13 平穏
それから、少しだけ変化した俺の日常生活。
イヴさんは、変わりました。
わがまま気ままな態度は封印した模様。
幼き頃より培われてきた人の心を読み己が利とする類まれな才能、
それを自身のためでは無く、周囲との和を円滑に成すことに活かす、
誠にお見事な才媛淑女っぷりです。
今はエルサニア城のメイドとしてのお仕事とヴェルネッサさんの補佐としての両国友好のためのお仕事をしっかりと両立なさっておられます。
何よりも、必要以上に俺に絡んでこなくなったことが大変によろしいかと。
これで我が家も安泰。
ヴェルネッサさんは俺の家で暮らしております。
つまりは、メネルカ大使の密着護衛を仰せつかった、俺。
大変光栄な任務に身が引き締まる思い、ではありますが、
あのヴェルネッサさんのお側で過ごせる日々に、頬は緩みっぱなし。
困った用心棒ですよ、本当。
もちろん、護衛として手を抜いたりはしませんがね。
護衛の任、実は現実的な危険と隣り合わせ。
メネルカの秘匿魔法を狙う輩は以前から後を絶たぬそうです。
国家的なレベルでは無く、不埒な個人の所業が多いとのこと。
気象・天候を操る魔法、
天変地異に近い規模の大規模魔法など、
国をも揺るがす秘匿魔法の数々。
迂闊に手を出せば国が滅ぶとまで言われている所以、
国を預かる立場の人々の間ではメネルカが不可侵である事は常識以前の問題。
今更手出ししてくる連中は、成り上がりの悪徳商人や新参者の向こう見ずな小悪党。
つまりは空気が読めぬゆえ、何を仕出かすかもわからぬ有象無象、
それゆえ護衛が難しいのです。
しかも、ヴェルネッサさん程のメネルカの重鎮が国の外で長期間過ごすのは異例とのこと。

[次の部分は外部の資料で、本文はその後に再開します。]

-- pv_equiv track=rewrite | github.com/Ronaldlicy/Python-Exercises | PythonExercise46.py | validate_swaps
-- ===== SOURCE A (Python) =====
-- def validate_swaps(arraystrings, originalstring):
--
--     validate=[]
--
--     for s in arraystrings:
--
--         original=[i for i in originalstring]
--         strings=[j for j in s]
--
--         if len(strings)!=len(original):
--             validate.append(False)
--
--         elif sorted(strings)!=sorted(original):
--             validate.append(False)
--
--         else:
--             check=[0 if strings[c]==original[c] else 1 for c in range(len(strings))]
--
--             if sum(check)>2:
--                 validate.append(False)
--             else:
--                 validate.append(True)
--
--     return validate
-- ===== SOURCE B (Python) =====
-- def _check(s, originalstring, freq, n):
--     if len(s) != n:
--         return False
--     f = dict(freq)
--     diff = 0
--     for a, b in zip(s, originalstring):
--         f[a] = f.get(a, 0) - 1
--         if a != b:
--             diff += 1
--     return diff <= 2 and all(v == 0 for v in f.values())
--
--
-- def validate_swaps(arraystrings, originalstring):
--     freq = {}
--     for ch in originalstring:
--         freq[ch] = freq.get(ch, 0) + 1
--     n = len(originalstring)
--     return [_check(s, originalstring, freq, n) for s in arraystrings]
-- ===== Notes on version B (the rewrite author's own statement) =====
-- stated objective: faster
-- what changed: Replaces the per-string sort-both-and-compare anagram test and the separate indexed mismatch list with a frequency table of the original built once, then one paired pass per candidate that simultaneously decrements the table and counts mismatching positions.
import Mathlib
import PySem

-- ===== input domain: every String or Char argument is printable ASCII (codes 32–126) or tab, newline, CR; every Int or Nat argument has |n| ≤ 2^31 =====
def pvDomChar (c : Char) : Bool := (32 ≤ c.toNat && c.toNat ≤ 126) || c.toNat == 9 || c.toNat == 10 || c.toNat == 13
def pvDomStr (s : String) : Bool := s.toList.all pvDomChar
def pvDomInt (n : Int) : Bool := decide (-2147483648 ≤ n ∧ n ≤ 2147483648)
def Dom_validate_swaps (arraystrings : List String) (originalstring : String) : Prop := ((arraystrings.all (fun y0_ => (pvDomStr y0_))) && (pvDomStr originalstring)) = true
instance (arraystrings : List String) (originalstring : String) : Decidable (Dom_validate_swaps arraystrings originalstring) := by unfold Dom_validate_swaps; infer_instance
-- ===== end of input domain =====

-- B builds the original's character-frequency table once and, per candidate, does one paired pass
-- decrementing it and counting mismatching positions, instead of sorting both strings per candidate.


-- ===== PORT A =====
def validate_swaps (arraystrings : List String) (originalstring : String) : List Bool :=
  arraystrings.foldl (fun validate s =>
    let original := originalstring.toList
    let strings := s.toList
    if strings.length ≠ original.length then
      validate ++ [false]
    else if PySem.List.sorted strings (fun x => x) false ≠ PySem.List.sorted original (fun x => x) false then
      validate ++ [false]
    else
      -- range(len(strings)) indexing: every index is in range, so getD is exact here
      let check := (List.range strings.length).map (fun c =>
        if strings.getD c ' ' = original.getD c ' ' then (0 : Int) else 1)
      if check.sum > 2 then validate ++ [false] else validate ++ [true]) []

-- ===== PORT B =====
def pvCheck (s : String) (originalstring : List Char) (freq : PySem.Dict Char Int) (n : Nat) : Bool :=
  let cs := s.toList
  if cs.length ≠ n then false
  else
    let st := (cs.zip originalstring).foldl
      (fun (p : PySem.Dict Char Int × Int) ab =>
        (p.1.modify ab.1 0 (fun v => v - 1), if ab.1 ≠ ab.2 then p.2 + 1 else p.2))
      (freq, (0 : Int))
    decide (st.2 ≤ 2) && st.1.values.all (fun v => v == 0)

def validate_swaps_alt (arraystrings : List String) (originalstring : String) : List Bool :=
  let freq := originalstring.toList.foldl (fun d ch => d.modify ch 0 (fun v => v + 1)) PySem.Dict.empty
  let n := originalstring.toList.length
  arraystrings.map (fun s => pvCheck s originalstring.toList freq n)

-- ===== PRECONDITION & SPEC =====
def Spec_validate_swaps (arraystrings : List String) (originalstring : String) (out : List Bool) : Prop := out = validate_swaps_alt arraystrings originalstring
instance (arraystrings : List String) (originalstring : String) (out : List Bool) : Decidable (Spec_validate_swaps arraystrings originalstring out) := by unfold Spec_validate_swaps; infer_instance

-- ===== CLAIM (what is proved, stated in full; the proofs are below) =====
def Claim_equal_validate_swaps : Prop := ∀ (arraystrings : List String) (originalstring : String), Dom_validate_swaps arraystrings originalstring → Spec_validate_swaps arraystrings originalstring (validate_swaps arraystrings originalstring)

-- ===== LEMMAS AND PROOFS =====

theorem pv_fold_fst (l : List (Char × Char)) (d : PySem.Dict Char Int) (i : Int) :
    (l.foldl (fun (p : PySem.Dict Char Int × Int) ab =>
      (p.1.modify ab.1 0 (fun v => v - 1), if ab.1 ≠ ab.2 then p.2 + 1 else p.2)) (d, i)).1
    = l.foldl (fun d ab => d.modify ab.1 0 (fun v => v - 1)) d := by
  induction l generalizing d i with
  | nil => rfl
  | cons ab t ih =>
      rw [List.foldl_cons, List.foldl_cons]
      exact ih _ _

theorem pv_fold_snd (l : List (Char × Char)) (d : PySem.Dict Char Int) (i : Int) :
    (l.foldl (fun (p : PySem.Dict Char Int × Int) ab =>
      (p.1.modify ab.1 0 (fun v => v - 1), if ab.1 ≠ ab.2 then p.2 + 1 else p.2)) (d, i)).2
    = i + (l.countP (fun ab => decide (ab.1 ≠ ab.2)) : Int) := by
  induction l generalizing d i with
  | nil => simp
  | cons ab t ih =>
      rw [List.foldl_cons, List.countP_cons]
      by_cases h : ab.1 = ab.2 <;> simp only [h] <;> rw [ih] <;> simp [h] <;> push_cast <;> ring

theorem pv_fold_getD (l : List (Char × Char)) (d : PySem.Dict Char Int) (v : Char) :
    (l.foldl (fun d ab => d.modify ab.1 0 (fun v => v - 1)) d).getD v 0
    = d.getD v 0 - ((l.map Prod.fst).count v : Int) := by
  induction l generalizing d with
  | nil => simp
  | cons ab t ih =>
      rw [List.foldl_cons, ih, PySem.Dict.getD_modify, List.map_cons, List.count_cons]
      by_cases h : v = ab.1
      · simp only [h, if_true, beq_self_eq_true, ite_true, eq_self_iff_true]
        push_cast
        ring
      · rw [if_neg h]
        have hb : (ab.1 == v) = false := by simpa using fun e => h e.symm
        rw [hb]
        push_cast
        ring

theorem pv_sum_eq_countP (xs ys : List Char) (h : xs.length = ys.length) :
    ((List.range xs.length).map (fun c =>
      if xs.getD c ' ' = ys.getD c ' ' then (0 : Int) else 1)).sum
    = ((xs.zip ys).countP (fun ab => decide (ab.1 ≠ ab.2)) : Int) := by
  induction xs generalizing ys with
  | nil => simp
  | cons x xt ih =>
      cases ys with
      | nil => simp at h
      | cons y yt =>
          simp only [List.length_cons] at h
          have hih := ih yt (by omega)
          rw [List.length_cons, List.range_succ_eq_map]
          simp only [List.map_cons, List.map_map, List.sum_cons, List.zip_cons_cons,
            List.countP_cons, Function.comp_def, List.getD_cons_succ, List.getD_cons_zero]
          rw [hih]
          by_cases hxy : x = y <;> simp [hxy] <;> push_cast <;> ring

theorem pv_allzero_iff (f : PySem.Dict Char Int) (hnd : f.keys.Nodup) :
    (f.values.all (fun v => v == 0) = true) ↔ ∀ c, f.getD c 0 = 0 := by
  rw [PySem.Dict.values_eq_map_keys f hnd 0]
  simp only [List.all_eq_true, List.mem_map, beq_iff_eq]
  constructor
  · intro h c
    by_cases hc : c ∈ f.keys
    · exact h _ ⟨c, hc, rfl⟩
    · rw [PySem.Dict.getD_of_not_contains]
      rw [← Bool.not_eq_true, PySem.Dict.contains_iff_mem_keys]
      exact hc
  · rintro h v ⟨c, _, rfl⟩
    exact h c

theorem pv_elem_eq (originalstring s : String) :
    (let original := originalstring.toList
     let strings := s.toList
     if strings.length ≠ original.length then
       false
     else if PySem.List.sorted strings (fun x => x) false ≠ PySem.List.sorted original (fun x => x) false then
       false
     else
       let check := (List.range strings.length).map (fun c =>
         if strings.getD c ' ' = original.getD c ' ' then (0 : Int) else 1)
       if check.sum > 2 then false else true)
    = pvCheck s originalstring.toList
        (originalstring.toList.foldl (fun d ch => d.modify ch 0 (fun v => v + 1)) PySem.Dict.empty)
        originalstring.toList.length := by
  have hfreq : (originalstring.toList.foldl (fun d ch => d.modify ch 0 (fun v => v + 1)) PySem.Dict.empty)
      = PySem.Dict.counter originalstring.toList := (PySem.Dict.counter_eq_foldl _).symm
  rw [hfreq, pvCheck]
  show (if s.toList.length ≠ originalstring.toList.length then false else _) = _
  by_cases hlen : s.toList.length = originalstring.toList.length
  · rw [if_neg (not_not_intro hlen), if_neg (not_not_intro hlen)]
    set F := ((s.toList.zip originalstring.toList).foldl
        (fun (p : PySem.Dict Char Int × Int) ab =>
          (p.1.modify ab.1 0 (fun v => v - 1), if ab.1 ≠ ab.2 then p.2 + 1 else p.2))
        (PySem.Dict.counter originalstring.toList, (0 : Int))) with hF
    show _ = (decide (F.2 ≤ 2) && F.1.values.all (fun v => v == 0))
    have hgetD : ∀ c, F.1.getD c 0
        = (originalstring.toList.count c : Int) - (s.toList.count c : Int) := by
      intro c
      rw [hF, pv_fold_fst, pv_fold_getD,
        List.map_fst_zip (le_of_eq hlen), PySem.Dict.getD_counter]
    have hnd : F.1.keys.Nodup := by
      rw [hF, pv_fold_fst]
      exact PySem.Dict.nodup_keys_foldl_modify_key _ Prod.fst 0
        (fun _ _ _ => _ - 1) _ (PySem.Dict.nodup_keys_counter originalstring.toList)
    have hall : (F.1.values.all (fun v => v == 0) = true)
        ↔ s.toList.Perm originalstring.toList := by
      rw [pv_allzero_iff _ hnd, List.perm_iff_count]
      constructor
      · intro h c
        have h2 := h c
        rw [hgetD c] at h2
        omega
      · intro h c
        rw [hgetD c, h c]
        ring
    by_cases hperm : s.toList.Perm originalstring.toList
    · -- anagram: compare mismatch counts
      have hv : F.1.values.all (fun v => v == 0) = true := hall.2 hperm
      have hsort : PySem.List.sorted s.toList (fun x => x) false
          = PySem.List.sorted originalstring.toList (fun x => x) false :=
        (PySem.List.sorted_id_eq_sorted_id_iff_perm s.toList originalstring.toList).2 hperm
      rw [if_neg (not_not_intro hsort)]
      show (if ((List.range s.toList.length).map (fun c =>
          if s.toList.getD c ' ' = originalstring.toList.getD c ' ' then (0 : Int) else 1)).sum > 2
        then false else true) = _
      rw [hv, Bool.and_true, pv_sum_eq_countP s.toList originalstring.toList hlen,
        hF, pv_fold_snd, zero_add]
      by_cases hle : ((s.toList.zip originalstring.toList).countP
          (fun ab => decide (ab.1 ≠ ab.2)) : Int) ≤ 2
      · rw [if_neg (by omega), decide_eq_true hle]
      · rw [if_pos (by omega), decide_eq_false hle]
    · -- not an anagram: both sides false
      have hv : F.1.values.all (fun v => v == 0) = false := by
        cases hX : F.1.values.all (fun v => v == 0) with
        | false => rfl
        | true => exact absurd (hall.1 hX) hperm
      have hsort : PySem.List.sorted s.toList (fun x => x) false
          ≠ PySem.List.sorted originalstring.toList (fun x => x) false := by
        intro h
        exact hperm ((PySem.List.sorted_id_eq_sorted_id_iff_perm s.toList originalstring.toList).1 h)
      rw [if_pos hsort, hv, Bool.and_false]
  · rw [if_pos hlen, if_pos hlen]

theorem pv_foldlA (originalstring : String) (l : List String) (acc : List Bool) :
    l.foldl (fun validate s =>
      let original := originalstring.toList
      let strings := s.toList
      if strings.length ≠ original.length then
        validate ++ [false]
      else if PySem.List.sorted strings (fun x => x) false ≠ PySem.List.sorted original (fun x => x) false then
        validate ++ [false]
      else
        let check := (List.range strings.length).map (fun c =>
          if strings.getD c ' ' = original.getD c ' ' then (0 : Int) else 1)
        if check.sum > 2 then validate ++ [false] else validate ++ [true]) acc
    = acc ++ l.map (fun s =>
        let original := originalstring.toList
        let strings := s.toList
        if strings.length ≠ original.length then
          false
        else if PySem.List.sorted strings (fun x => x) false ≠ PySem.List.sorted original (fun x => x) false then
          false
        else
          let check := (List.range strings.length).map (fun c =>
            if strings.getD c ' ' = original.getD c ' ' then (0 : Int) else 1)
          if check.sum > 2 then false else true) := by
  induction l generalizing acc with
  | nil => simp
  | cons s t ih =>
      simp only [List.foldl_cons, List.map_cons, ih]
      split_ifs <;> simp

-- ===== VERDICT (by name: the statement is the Claim_ definition above) =====
theorem validate_swaps_spec : Claim_equal_validate_swaps := by
  intro arraystrings originalstring _
  unfold Spec_validate_swaps validate_swaps validate_swaps_alt
  rw [pv_foldlA, List.nil_append]
  exact List.map_congr_left (fun s _ => pv_elem_eq originalstring s)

いつ何時何が起こるかわからぬ重大任務と気を引き締めながら、
四六時中ぴたりと寄り添う、俺。
ですが、ねえ。
いかなる事情があろうとも、
やはりヴェルネッサさんのお供は良い気分。
冗談抜きの常在戦場ですが、
ずばり言えば、役得。
こんな不埒な用心棒に、
バチが当たりませんように。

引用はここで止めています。